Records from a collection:
☆ ☆ ☆ ☆
-- pv_equiv track=rewrite | github.com/webdastur/binarysearchcom | easy/detect_voter_fraud.py | solve
-- ===== SOURCE A (Python) =====
-- def solve(votes):
--     cache = set()
--
--     for i in votes:
--         if i[1] in cache:
--             return True
--         else:
--             cache.add(i[1])
--     return False
-- ===== SOURCE B (Python) =====
-- def solve(votes):
--     seconds = [v[1] for v in votes]
--     return len(set(seconds)) != len(seconds)
-- ===== Notes on version B (the rewrite author's own statement) =====
-- stated objective: simpler
-- what changed: Replaces A's incremental membership-check loop with early exit by a batch decomposition: collect all second elements, then compare the count of distinct values with the total count.
import Mathlib
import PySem

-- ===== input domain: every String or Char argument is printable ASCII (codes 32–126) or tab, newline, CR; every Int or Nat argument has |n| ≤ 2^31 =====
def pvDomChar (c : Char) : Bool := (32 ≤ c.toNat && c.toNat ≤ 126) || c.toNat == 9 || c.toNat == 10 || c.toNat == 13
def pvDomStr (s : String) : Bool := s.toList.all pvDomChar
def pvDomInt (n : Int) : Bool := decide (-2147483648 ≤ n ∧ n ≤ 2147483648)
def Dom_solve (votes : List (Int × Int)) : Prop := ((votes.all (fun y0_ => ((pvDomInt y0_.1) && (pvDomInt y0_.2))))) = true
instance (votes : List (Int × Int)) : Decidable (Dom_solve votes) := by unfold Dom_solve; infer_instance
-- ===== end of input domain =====

-- B replaces A's incremental membership-check loop (early exit) by a batch
-- decomposition: collect the second elements, then compare distinct count to total count.

-- ===== PORT A =====
-- the 'for i in votes' loop with its early 'return True' and growing cache
def solveLoop (cache : PySem.Set Int) : List (Int × Int) → Bool
  | [] => false
  | i :: rest =>
    if PySem.Set.contains cache i.2 then true
    else solveLoop (PySem.Set.add cache i.2) rest

def solve (votes : List (Int × Int)) : Bool :=
  solveLoop PySem.Set.empty votes

-- ===== PORT B =====
def solve_alt (votes : List (Int × Int)) : Bool :=
  let seconds := votes.map (fun v => v.2)
  decide ((PySem.Set.ofList seconds).length ≠ seconds.length)

-- ===== PRECONDITION & SPEC =====
def Spec_solve (votes : List (Int × Int)) (out : Bool) : Prop := out = solve_alt votes
instance (votes : List (Int × Int)) (out : Bool) : Decidable (Spec_solve votes out) := by unfold Spec_solve; infer_instance

-- ===== CLAIM (what is proved, stated in full; the proofs are below) =====
def Claim_equal_solve : Prop := ∀ (votes : List (Int × Int)), Dom_solve votes → Spec_solve votes (solve votes)

-- ===== LEMMAS AND PROOFS =====

theorem discard_of_not_mem (s : PySem.Set Int) (x : Int) (h : x ∉ s) :
    PySem.Set.discard s x = s := by
  simp [PySem.Set.discard, List.filter_eq_self]
  intro a ha hax; exact h (hax ▸ ha)

theorem length_discard_lt (s : PySem.Set Int) (x : Int) (h : x ∈ s) :
    (PySem.Set.discard s x).length < s.length := by
  simp [PySem.Set.discard]; exact h

-- len(set(xs)) = len(xs) exactly when xs has no duplicates
theorem length_ofList_eq_iff (xs : List Int) :
    (PySem.Set.ofList xs).length = xs.length ↔ xs.Nodup := by
  induction xs with
  | nil => simp
  | cons x xs ih =>
    rw [PySem.Set.ofList_cons]
    by_cases hx : x ∈ xs
    · have hx' : x ∈ PySem.Set.ofList xs := (PySem.Set.mem_ofList xs x).mpr hx
      have h1 := length_discard_lt _ _ hx'
      have h2 := PySem.Set.length_ofList_le (xs := xs)
      constructor
      · intro h; simp at h; omega
      · intro h; exact absurd hx (by simp [List.nodup_cons] at h; exact h.1)
    · have hx' : x ∉ PySem.Set.ofList xs := fun h => hx ((PySem.Set.mem_ofList xs x).mp h)
      rw [discard_of_not_mem _ _ hx']
      simp [List.nodup_cons, hx, ih]

-- characterisation of A's loop
theorem solveLoop_eq (l : List (Int × Int)) :
    ∀ cache : PySem.Set Int,
      solveLoop cache l =
        decide (¬ ((l.map (fun v => v.2)).Nodup ∧ ∀ x ∈ l, x.2 ∉ cache)) := by
  induction l with
  | nil => intro cache; simp [solveLoop]
  | cons i rest ih =>
    intro cache
    by_cases hc : i.2 ∈ cache
    · have : PySem.Set.contains cache i.2 = true := (PySem.Set.contains_iff _ _).mpr hc
      simp only [solveLoop, this, if_true]
      rw [eq_comm, decide_eq_true_eq]
      rintro ⟨_, hall⟩
      exact hall i (List.mem_cons_self) hc
    · have : PySem.Set.contains cache i.2 ≠ true :=
        fun h => hc ((PySem.Set.contains_iff _ _).mp h)
      simp only [solveLoop, if_neg this]
      rw [ih]
      apply decide_eq_decide.mpr
      apply not_congr
      simp only [List.map_cons, List.nodup_cons, List.mem_map, List.mem_cons]
      constructor
      · rintro ⟨hnd, hall⟩
        refine ⟨⟨?_, hnd⟩, ?_⟩
        · rintro ⟨x, hx, hx2⟩
          exact hall x hx ((PySem.Set.mem_add _ _ _).mpr (Or.inr hx2))
        · rintro x (rfl | hx)
          · exact hc
          · exact fun hmem => hall x hx ((PySem.Set.mem_add _ _ _).mpr (Or.inl hmem))
      · rintro ⟨⟨hni, hnd⟩, hall⟩
        refine ⟨hnd, fun x hx hmem => ?_⟩
        rcases (PySem.Set.mem_add _ _ _).mp hmem with h | h
        · exact hall x (Or.inr hx) h
        · exact hni ⟨x, hx, h⟩

-- ===== VERDICT (by name: the statement is the Claim_ definition above) =====
theorem solve_spec : Claim_equal_solve := by
  intro votes _
  unfold Spec_solve solve solve_alt
  rw [solveLoop_eq]
  apply decide_eq_decide.mpr
  rw [ne_eq]
  apply not_congr
  have : ∀ x ∈ votes, x.2 ∉ (PySem.Set.empty : PySem.Set Int) := by
    intro x _ h; simp [PySem.Set.empty] at h
  rw [length_ofList_eq_iff]
  exact ⟨fun h => h.1, fun h => ⟨h, this⟩⟩
-- pv_equiv track=rewrite | github.com/Celonis-Garage/Process-Simulation-Unseen-Variant | backend/usd_builder.py | assign_users_to_events
-- ===== SOURCE A (Python) =====
-- from typing import Dict, List, Any, Tuple
--
-- def assign_users_to_events(events: List[Dict[str, Any]], available_users: List[str]) -> Dict[str, str]:
--     """
--     Assign users to events based on event functionality/station.
--     Maps specific event types to appropriate users based on typical O2C roles.
--
--     Returns a dictionary mapping event names to user IDs.
--     """
--     # Define event-to-role mapping based on typical O2C process functions
--     event_role_mapping = {
--         'Receive Customer Order': 'reception',  # Customer service/sales
--         'Validate Customer Order': 'validation',  # Order processor
--         'Perform Credit Check': 'finance',  # Finance team
--         'Approve Order': 'manager',  # Management
--         'Reject Order': 'manager',  # Management decision
--         'Schedule Order Fulfillment': 'planning',  # Supply chain planner
--         'Generate Pick List': 'warehouse',  # Warehouse staff
--         'Pack Items': 'warehouse',  # Packing/warehouse
--         'Generate Shipping Label': 'shipping',  # Shipping coordinator
--         'Ship Order': 'shipping',  # Shipping team
--         'Generate Invoice': 'accounting',  # Billing/accounting
--         'Receive Payment': 'accounting',  # Accounts receivable
--         'Apply Discount': 'sales',  # Sales/marketing
--         'Process Return Request': 'customer_service',  # Customer service
--         'Cancel Order': 'manager',  # Management decision
--         'Close Order': 'accounting'  # Final accounting
--     }
--
--     # Create consistent role-to-user mapping
--     role_to_user = {}
--     event_to_user = {}
--
--     for event in events:
--         event_name = event.get('event_name', event.get('name', ''))
--         role = event_role_mapping.get(event_name, 'generic')
--
--         # Assign user to role consistently (same role always gets same user)
--         if role not in role_to_user:
--             role_to_user[role] = available_users[len(role_to_user) % len(available_users)] if available_users else 'System'
--
--         event_to_user[event_name] = role_to_user[role]
--
--     return event_to_user
-- ===== SOURCE B (Python) =====
-- def assign_users_to_events(events, available_users):
--     """Rank-based version: each event's user is computed directly from the
--     number of distinct roles appearing before its role's first occurrence
--     (no incremental role->user table is maintained)."""
--     event_role_mapping = {
--         'Receive Customer Order': 'reception',
--         'Validate Customer Order': 'validation',
--         'Perform Credit Check': 'finance',
--         'Approve Order': 'manager',
--         'Reject Order': 'manager',
--         'Schedule Order Fulfillment': 'planning',
--         'Generate Pick List': 'warehouse',
--         'Pack Items': 'warehouse',
--         'Generate Shipping Label': 'shipping',
--         'Ship Order': 'shipping',
--         'Generate Invoice': 'accounting',
--         'Receive Payment': 'accounting',
--         'Apply Discount': 'sales',
--         'Process Return Request': 'customer_service',
--         'Cancel Order': 'manager',
--         'Close Order': 'accounting',
--     }
--
--     names = [e.get('event_name', e.get('name', '')) for e in events]
--     roles = [event_role_mapping.get(nm, 'generic') for nm in names]
--     n = len(available_users)
--
--     def user_for(role):
--         # rank of a role = number of distinct roles strictly before its
--         # first occurrence; role `rank` gets user rank % n (round-robin).
--         rank = len(set(roles[:roles.index(role)]))
--         return available_users[rank % n] if n else 'System'
--
--     return {nm: user_for(r) for nm, r in zip(names, roles)}
-- ===== Notes on version B (the rewrite author's own statement) =====
-- stated objective: alternative
-- what changed: Drops A's incrementally maintained role->user and event_to_user dicts entirely: B precomputes the name and role lists, and computes each event's user directly by a closed-form rank (the number of distinct roles before its role's first occurrence, via roles.index and a set of the prefix) instead of growing a table during the loop.
import Mathlib
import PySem

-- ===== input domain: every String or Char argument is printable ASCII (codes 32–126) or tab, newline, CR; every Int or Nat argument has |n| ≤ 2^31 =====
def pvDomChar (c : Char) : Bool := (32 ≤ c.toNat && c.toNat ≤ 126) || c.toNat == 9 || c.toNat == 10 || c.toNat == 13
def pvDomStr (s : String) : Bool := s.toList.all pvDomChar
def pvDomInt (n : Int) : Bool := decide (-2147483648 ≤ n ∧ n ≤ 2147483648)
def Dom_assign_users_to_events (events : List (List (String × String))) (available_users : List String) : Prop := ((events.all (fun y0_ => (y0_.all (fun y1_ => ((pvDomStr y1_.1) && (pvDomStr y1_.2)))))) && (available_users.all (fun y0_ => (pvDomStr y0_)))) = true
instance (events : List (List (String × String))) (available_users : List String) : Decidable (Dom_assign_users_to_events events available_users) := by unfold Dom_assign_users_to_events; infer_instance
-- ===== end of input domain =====

-- B maintains no role->user table at all: it computes each event's user from a
-- closed-form rank (number of distinct roles before its role's first
-- occurrence); objective: alternative.

-- ===== PORT A =====
-- the literal event_role_mapping dict (identical in both Pythons)
def pvRoleMap : PySem.Dict String String := PySem.Dict.ofList [
  ("Receive Customer Order", "reception"),
  ("Validate Customer Order", "validation"),
  ("Perform Credit Check", "finance"),
  ("Approve Order", "manager"),
  ("Reject Order", "manager"),
  ("Schedule Order Fulfillment", "planning"),
  ("Generate Pick List", "warehouse"),
  ("Pack Items", "warehouse"),
  ("Generate Shipping Label", "shipping"),
  ("Ship Order", "shipping"),
  ("Generate Invoice", "accounting"),
  ("Receive Payment", "accounting"),
  ("Apply Discount", "sales"),
  ("Process Return Request", "customer_service"),
  ("Cancel Order", "manager"),
  ("Close Order", "accounting")]

-- event.get('event_name', event.get('name', '')) — identical expression in both Pythons
def pvEventName (event : List (String × String)) : String :=
  ((PySem.Dict.mk event).get? "event_name").getD (((PySem.Dict.mk event).get? "name").getD "")

-- event_role_mapping.get(event_name, 'generic')
def pvRole (name : String) : String := pvRoleMap.getD name "generic"

-- A: one loop building role_to_user and event_to_user together.
-- available_users[k] is in range when taken (k = size % length, list nonempty): pyGetD with dummy default is exact.
-- role_to_user[role] is a present key right after the conditional insert: getD with dummy default is exact.
def assign_users_to_events (events : List (List (String × String))) (available_users : List String) : List (String × String) :=
  let st := events.foldl
    (fun (st : PySem.Dict String String × PySem.Dict String String) event =>
      let event_name := pvEventName event
      let role := pvRole event_name
      let rtu :=
        if st.1.contains role then st.1
        else st.1.insert role
          (if available_users.isEmpty then "System"
           else PySem.List.pyGetD available_users
             (PySem.Int.mod (st.1.size : Int) (available_users.length : Int)) "")
      (rtu, st.2.insert event_name (rtu.getD role "")))
    (PySem.Dict.empty, PySem.Dict.empty)
  st.2.items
☆ ☆ ☆ ☆
WHAT THIS TASK INVOLVES:
The last part of the records is the answer, beginning at the line that holds "def assign_users_to_events (events" and including the final line, repeated exactly.

RESPONSE BELOW:
def assign_users_to_events (events : List (List (String × String))) (available_users : List String) : List (String × String) :=
  let st := events.foldl
    (fun (st : PySem.Dict String String × PySem.Dict String String) event =>
      let event_name := pvEventName event
      let role := pvRole event_name
      let rtu :=
        if st.1.contains role then st.1
        else st.1.insert role
          (if available_users.isEmpty then "System"
           else PySem.List.pyGetD available_users
             (PySem.Int.mod (st.1.size : Int) (available_users.length : Int)) "")
      (rtu, st.2.insert event_name (rtu.getD role "")))
    (PySem.Dict.empty, PySem.Dict.empty)
  st.2.items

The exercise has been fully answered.